● Exercise aim
Using the records below, repeat exactly the lines from the one holding "instance (sum : Int) (m : Int) (out" through the one holding "(a + 1) 1).map", both ends included, and no others.

● Task input
-- pv_equiv track=rewrite | github.com/sunbyte16/100-Day-Coding-Sprint | Day-27/Total Cards.py | user_logic
-- ===== SOURCE A (Python) =====
-- def user_logic(n, positions_cards):
--     # Separate positions into left and right
--     left = []
--     right = []
--
--     for p, c in positions_cards:
--         if p < 0:
--             left.append((p, c))
--         elif p > 0:
--             right.append((p, c))
--
--     # Sort:
--     # Left: closest to 0 first → descending
--     # Right: closest to 0 first → ascending
--     left.sort(reverse=True)
--     right.sort()
--
--     def simulate(start_right):
--         i = j = 0
--         total = 0
--         turn_right = start_right
--
--         while True:
--             if turn_right:
--                 if j < len(right):
--                     total += right[j][1]
--                     j += 1
--                 else:
--                     break
--             else:
--                 if i < len(left):
--                     total += left[i][1]
--                     i += 1
--                 else:
--                     break
--             turn_right = not turn_right
--
--         return total
--
--     # Try both starting directions
--     return max(simulate(True), simulate(False))
-- ===== SOURCE B (Python) =====
-- def user_logic(n, positions_cards):
--     left = sorted(((p, c) for p, c in positions_cards if p < 0), reverse=True)
--     right = sorted((p, c) for p, c in positions_cards if p > 0)
--
--     def start_sum(x, y):
--         # starting on side x, the alternating walk takes min(len(x), len(y)+1)
--         # cards from x and min(len(y), len(x)) cards from y
--         return sum(c for _, c in x[:min(len(x), len(y) + 1)]) + \
--                sum(c for _, c in y[:min(len(y), len(x))])
--
--     return max(start_sum(right, left), start_sum(left, right))
-- ===== Notes on version B (the rewrite author's own statement) =====
-- stated objective: simpler
-- what changed: Replaces the iterative alternating-pickup simulation with a closed-form count (starting side takes min(x, y+1) cards, the other min(y, x)) summed over slices of the same sorted sides.
import Mathlib
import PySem

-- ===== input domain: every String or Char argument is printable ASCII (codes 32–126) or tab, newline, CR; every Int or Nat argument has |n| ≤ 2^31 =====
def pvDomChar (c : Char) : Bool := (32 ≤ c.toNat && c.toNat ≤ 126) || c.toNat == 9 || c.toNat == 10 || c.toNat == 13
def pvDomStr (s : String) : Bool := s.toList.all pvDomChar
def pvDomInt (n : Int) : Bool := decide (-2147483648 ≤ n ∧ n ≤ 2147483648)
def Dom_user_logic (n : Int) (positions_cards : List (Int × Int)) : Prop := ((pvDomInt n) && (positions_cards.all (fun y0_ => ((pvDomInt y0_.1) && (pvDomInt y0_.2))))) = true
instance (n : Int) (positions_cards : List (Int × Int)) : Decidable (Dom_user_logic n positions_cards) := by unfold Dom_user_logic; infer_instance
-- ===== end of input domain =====

-- B replaces A's iterative alternating-pickup simulation with a closed-form pick count
-- over slices of the same sorted sides (objective: simpler).

-- ===== PORT A =====
-- A's inner 'simulate': while-loop over indices j (into right) and i (into left)
def simulateA (right left : List (Int × Int)) (i j : Nat) (total : Int) (turn_right : Bool) : Int :=
  if turn_right then
    if h : j < right.length then
      simulateA right left i (j + 1) (total + right[j].2) false
    else total
  else
    if h : i < left.length then
      simulateA right left (i + 1) j (total + left[i].2) true
    else total
termination_by (right.length - j) + (left.length - i)
decreasing_by all_goals omega

def user_logic (n : Int) (positions_cards : List (Int × Int)) : Int :=
  let pair := positions_cards.foldl
    (fun (acc : List (Int × Int) × List (Int × Int)) pc =>
      if pc.1 < 0 then (acc.1 ++ [pc], acc.2)
      else if pc.1 > 0 then (acc.1, acc.2 ++ [pc])
      else acc) ([], [])
  let left := PySem.List.sorted2 pair.1 Prod.fst Prod.snd true
  let right := PySem.List.sorted2 pair.2 Prod.fst Prod.snd false
  max (simulateA right left 0 0 0 true) (simulateA right left 0 0 0 false)

-- ===== PORT B =====
-- Source B's inner 'start_sum': closed-form pick counts over slices
def startSumB (x y : List (Int × Int)) : Int :=
  ((x.take (min x.length (y.length + 1))).map Prod.snd).sum +
  ((y.take (min y.length x.length)).map Prod.snd).sum

def user_logic_alt (n : Int) (positions_cards : List (Int × Int)) : Int :=
  let left := PySem.List.sorted2 (positions_cards.filter (fun pc => pc.1 < 0)) Prod.fst Prod.snd true
  let right := PySem.List.sorted2 (positions_cards.filter (fun pc => pc.1 > 0)) Prod.fst Prod.snd false
  max (startSumB right left) (startSumB left right)

-- ===== PRECONDITION & SPEC =====
def Spec_user_logic (n : Int) (positions_cards : List (Int × Int)) (out : Int) : Prop := out = user_logic_alt n positions_cards
instance (n : Int) (positions_cards : List (Int × Int)) (out : Int) : Decidable (Spec_user_logic n positions_cards out) := by unfold Spec_user_logic; infer_instance

-- ===== CLAIM (what is proved, stated in full; the proofs are below) =====
def Claim_equal_user_logic : Prop := ∀ (n : Int) (positions_cards : List (Int × Int)), Dom_user_logic n positions_cards → Spec_user_logic n positions_cards (user_logic n positions_cards)

-- ===== LEMMAS AND PROOFS =====

-- proof-side restatement of A's simulation on the suffix lists right.drop j / left.drop i
def simD : List (Int × Int) → List (Int × Int) → Bool → Int
  | [], _, true => 0
  | r :: rs, L, true => r.2 + simD rs L false
  | _, [], false => 0
  | R, l :: ls, false => l.2 + simD R ls true
termination_by R L _ => R.length + L.length

lemma simulateA_eq_simD (right left : List (Int × Int)) (i j : Nat) (total : Int) (b : Bool) :
    simulateA right left i j total b = total + simD (right.drop j) (left.drop i) b := by
  fun_induction simulateA right left i j total b with
  | case1 i j total h ih =>
      rw [ih, List.drop_eq_getElem_cons h, simD]
      ring
  | case2 i j total h =>
      rw [show right.drop j = ([] : List (Int × Int)) from List.drop_eq_nil_of_le (by omega), simD]
      ring
  | case3 i j total b hb h ih =>
      simp only [Bool.not_eq_true] at hb; subst hb
      rw [ih, List.drop_eq_getElem_cons h]
      conv_rhs => rw [simD]
      ring
  | case4 i j total b hb h =>
      simp only [Bool.not_eq_true] at hb; subst hb
      rw [show left.drop i = ([] : List (Int × Int)) from List.drop_eq_nil_of_le (by omega), simD]
      ring

lemma simD_eq_startSum (R L : List (Int × Int)) (b : Bool) :
    simD R L b = if b then startSumB R L else startSumB L R := by
  fun_induction simD R L b with
  | case1 L => simp [startSumB]
  | case2 r rs L ih =>
      simp only [Bool.false_eq_true, reduceIte] at ih
      rw [ih]
      simp only [reduceIte, startSumB, List.length_cons]
      have h1 : min (rs.length + 1) (L.length + 1) = min rs.length L.length + 1 := by omega
      rw [h1, List.take_succ_cons, List.map_cons, List.sum_cons]
      ring
  | case3 R => simp [startSumB]
  | case4 R l ls ih =>
      simp only [reduceIte] at ih
      rw [ih]
      simp only [Bool.false_eq_true, reduceIte, startSumB, List.length_cons]
      have h1 : min (ls.length + 1) (R.length + 1) = min ls.length R.length + 1 := by omega
      rw [h1, List.take_succ_cons, List.map_cons, List.sum_cons]
      ring

lemma split_foldl (pcs : List (Int × Int)) (l r : List (Int × Int)) :
    pcs.foldl
      (fun (acc : List (Int × Int) × List (Int × Int)) pc =>
        if pc.1 < 0 then (acc.1 ++ [pc], acc.2)
        else if pc.1 > 0 then (acc.1, acc.2 ++ [pc])
        else acc) (l, r)
    = (l ++ pcs.filter (fun pc => pc.1 < 0), r ++ pcs.filter (fun pc => pc.1 > 0)) := by
  induction pcs generalizing l r with
  | nil => simp
  | cons pc rest ih =>
      by_cases h1 : pc.1 < 0
      · have h2 : ¬ pc.1 > 0 := by omega
        simp [h1, h2, ih]
      · by_cases h2 : pc.1 > 0
        · simp [h1, h2, ih]
        · simp [h1, h2, ih]

-- ===== VERDICT (by name: the statement is the Claim_ definition above) =====
theorem user_logic_spec : Claim_equal_user_logic := by
  intro n pcs _
  show user_logic n pcs = user_logic_alt n pcs
  unfold user_logic user_logic_alt
  simp only [split_foldl, List.nil_append]
  rw [simulateA_eq_simD, simulateA_eq_simD]
  simp [List.drop_zero, simD_eq_startSum]
-- pv_equiv track=rewrite | github.com/nualartlee/project_euler | problem217/solution4.py | two_digit_sum_generator
-- ===== SOURCE A (Python) =====
-- def two_digit_sum_generator(sum, m):
--     """
--     Return all the numbers (up to 2 digits) whose digit sum equals the given value.
--
--     :param sum: Value of the sum of the number's digits
--     :param m: Base number system
--     :return: The next number in increasing order
--     """
--     if sum >= m:
--         number = (sum - (m - 1)) * m + (m - 1)
--     else:
--         number = sum
--     for _ in range(m - abs(m - sum - 1)):
--         yield number
--         number += (m - 1)
-- ===== SOURCE B (Python) =====
-- def two_digit_sum_generator(sum, m):
--     """
--     Yield all numbers of up to two digits in base m whose digit sum equals `sum`,
--     in increasing order. Builds the output back-to-front: walks the tens digit a
--     DOWN from its largest valid value min(m-1, sum), collecting a*m + (sum - a)
--     while the required units digit sum - a is still a valid digit, then reverses.
--     """
--     out = []
--     a = min(m - 1, sum)
--     while a >= 0 and sum - a <= m - 1:
--         out.append(a * m + (sum - a))
--         a -= 1
--     yield from reversed(out)
-- ===== Notes on version B (the rewrite author's own statement) =====
-- stated objective: alternative
-- what changed: B builds the output back-to-front: it walks the tens digit down from its largest valid value min(m-1,sum) while the required units digit sum-a stays a valid digit, computing each number a*m+(sum-a) from its digits, then reverses - no precomputed start value, count, or running accumulator as in A.
import Mathlib
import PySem

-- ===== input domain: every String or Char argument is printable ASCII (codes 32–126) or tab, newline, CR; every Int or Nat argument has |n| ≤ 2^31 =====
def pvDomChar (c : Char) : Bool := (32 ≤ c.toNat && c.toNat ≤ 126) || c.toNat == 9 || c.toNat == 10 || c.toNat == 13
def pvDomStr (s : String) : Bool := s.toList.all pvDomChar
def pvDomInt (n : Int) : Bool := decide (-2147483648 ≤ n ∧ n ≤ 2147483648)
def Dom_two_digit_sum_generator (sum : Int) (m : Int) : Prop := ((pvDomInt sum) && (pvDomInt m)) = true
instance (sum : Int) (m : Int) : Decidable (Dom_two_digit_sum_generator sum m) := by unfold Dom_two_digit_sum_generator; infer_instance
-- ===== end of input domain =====

-- B builds the output back-to-front: the tens digit walks DOWN from min(m-1,sum) while the
-- units digit sum-a stays valid, each number computed from its digits, then the list is
-- reversed — no precomputed start value, count, or running accumulator as in A.

-- ===== PORT A =====
def two_digit_sum_generator (sum : Int) (m : Int) : List Int :=
  let number := if sum ≥ m then (sum - (m - 1)) * m + (m - 1) else sum
  ((PySem.List.pyRange 0 (m - |m - sum - 1|) 1).foldl
    (fun (st : List Int × Int) _ => (st.1 ++ [st.2], st.2 + (m - 1)))
    ([], number)).1

-- ===== PORT B =====
-- while loop walking the tens digit a downward, collecting into out (termination: a decreases)
def bLoop (sum : Int) (m : Int) (a : Int) (out : List Int) : List Int :=
  if _h : 0 ≤ a ∧ sum - a ≤ m - 1 then
    bLoop sum m (a - 1) (out ++ [a * m + (sum - a)])
  else out
termination_by (a + 1).toNat
decreasing_by omega

def two_digit_sum_generator_alt (sum : Int) (m : Int) : List Int :=
  (bLoop sum m (min (m - 1) sum) []).reverse

-- ===== PRECONDITION & SPEC =====
def Spec_two_digit_sum_generator (sum : Int) (m : Int) (out : List Int) : Prop := out = two_digit_sum_generator_alt sum m
instance (sum : Int) (m : Int) (out : List Int) : Decidable (Spec_two_digit_sum_generator sum m out) := by unfold Spec_two_digit_sum_generator; infer_instance

-- ===== CLAIM (what is proved, stated in full; the proofs are below) =====
def Claim_equal_two_digit_sum_generator : Prop := ∀ (sum : Int) (m : Int), Dom_two_digit_sum_generator sum m → Spec_two_digit_sum_generator sum m (two_digit_sum_generator sum m)

-- ===== LEMMAS AND PROOFS =====

-- A's loop appends number, number+d, number+2d, …
lemma foldA (d : Int) (l : List Int) (acc : List Int) (num : Int) :
    ((l.foldl (fun (st : List Int × Int) _ => (st.1 ++ [st.2], st.2 + d)) (acc, num)).1)
      = acc ++ (List.range l.length).map (fun (k : Nat) => num + (k : Int) * d) := by
  induction l generalizing acc num with
  | nil => simp
  | cons x xs ih =>
      rw [List.foldl_cons, ih, List.length_cons, List.range_succ_eq_map,
        List.map_cons, List.map_map, List.append_assoc]
      congr 1
      simp only [Nat.cast_zero, zero_mul, add_zero, List.singleton_append, List.cons.injEq,
        true_and]
      apply List.map_congr_left
      intro k _
      simp only [Function.comp_apply, Nat.succ_eq_add_one]
      push_cast
      ring

-- B's descending loop collects the clipped digit range in reverse
lemma bLoop_eq (sum m : Int) :
    ∀ (n : Nat) (a : Int) (out : List Int), (a + 1).toNat = n →
      bLoop sum m a out
        = out ++ ((PySem.List.pyRange (max 0 (sum - (m - 1))) (a + 1) 1).map
            (fun x => x * m + (sum - x))).reverse := by
  intro n
  induction n with
  | zero =>
      intro a out h
      rw [bLoop, dif_neg (by omega), PySem.List.pyRange_one_eq_nil (by omega)]
      simp
  | succ n ih =>
      intro a out h
      by_cases hc : 0 ≤ a ∧ sum - a ≤ m - 1
      · rw [bLoop, dif_pos hc, ih (a - 1) _ (by omega)]
        rw [show a - 1 + 1 = a by ring,
          PySem.List.pyRange_one_succ_right (max_le hc.1 (by omega)), List.map_append]
        simp [List.reverse_append, List.append_assoc]
      · rw [bLoop, dif_neg hc, PySem.List.pyRange_one_eq_nil (by omega)]
        simp

-- B equals the closed-form clipped digit range, mapped in increasing order
lemma altB (sum m : Int) :
    two_digit_sum_generator_alt sum m
      = (PySem.List.pyRange (max 0 (sum - (m - 1))) (min (m - 1) sum + 1) 1).map
          (fun a => a * m + (sum - a)) := by
  unfold two_digit_sum_generator_alt
  rw [bLoop_eq sum m (min (m - 1) sum + 1).toNat (min (m - 1) sum) [] rfl]
  simp

theorem two_digit_sum_generator_spec : Claim_equal_two_digit_sum_generator := by
  intro sum m _
  unfold Spec_two_digit_sum_generator two_digit_sum_generator
  rw [altB]
  simp only [foldA, PySem.List.pyRange_one, List.nil_append, List.length_map,
    List.length_range, List.map_map]
  by_cases hpos : 0 < m - |m - sum - 1|
  · have hn : (m - |m - sum - 1| - 0).toNat
        = (min (m - 1) sum + 1 - max 0 (sum - (m - 1))).toNat := by
      rcases abs_cases (m - sum - 1) with ⟨h1, h2⟩ | ⟨h1, h2⟩ <;> omega
    rw [hn]
    apply List.map_congr_left
    intro k _
    have hb : (0:Int) ≤ sum ∧ sum ≤ 2 * m - 2 := by
      rcases abs_cases (m - sum - 1) with ⟨h1, h2⟩ | ⟨h1, h2⟩ <;> constructor <;> omega
    by_cases hs : sum ≥ m
    · have hlo : max 0 (sum - (m - 1)) = sum - (m - 1) := by omega
      simp only [Function.comp_apply, if_pos hs, hlo]
      ring
    · have hlo : max 0 (sum - (m - 1)) = 0 := by omega
      simp only [Function.comp_apply, if_neg hs, hlo]
      ring
  · have h1 : (m - |m - sum - 1| - 0).toNat = 0 := by omega
    have h2 : (min (m - 1) sum + 1 - max 0 (sum - (m - 1))).toNat = 0 := by
      rcases abs_cases (m - sum - 1) with ⟨ha, hb⟩ | ⟨ha, hb⟩ <;> omega
    rw [h1, h2]
    simp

● Answer to this exercise
instance (sum : Int) (m : Int) (out : List Int) : Decidable (Spec_two_digit_sum_generator sum m out) := by unfold Spec_two_digit_sum_generator; infer_instance

-- ===== CLAIM (what is proved, stated in full; the proofs are below) =====
def Claim_equal_two_digit_sum_generator : Prop := ∀ (sum : Int) (m : Int), Dom_two_digit_sum_generator sum m → Spec_two_digit_sum_generator sum m (two_digit_sum_generator sum m)

-- ===== LEMMAS AND PROOFS =====

-- A's loop appends number, number+d, number+2d, …
lemma foldA (d : Int) (l : List Int) (acc : List Int) (num : Int) :
    ((l.foldl (fun (st : List Int × Int) _ => (st.1 ++ [st.2], st.2 + d)) (acc, num)).1)
      = acc ++ (List.range l.length).map (fun (k : Nat) => num + (k : Int) * d) := by
  induction l generalizing acc num with
  | nil => simp
  | cons x xs ih =>
      rw [List.foldl_cons, ih, List.length_cons, List.range_succ_eq_map,
        List.map_cons, List.map_map, List.append_assoc]
      congr 1
      simp only [Nat.cast_zero, zero_mul, add_zero, List.singleton_append, List.cons.injEq,
        true_and]
      apply List.map_congr_left
      intro k _
      simp only [Function.comp_apply, Nat.succ_eq_add_one]
      push_cast
      ring

-- B's descending loop collects the clipped digit range in reverse
lemma bLoop_eq (sum m : Int) :
    ∀ (n : Nat) (a : Int) (out : List Int), (a + 1).toNat = n →
      bLoop sum m a out
        = out ++ ((PySem.List.pyRange (max 0 (sum - (m - 1))) (a + 1) 1).map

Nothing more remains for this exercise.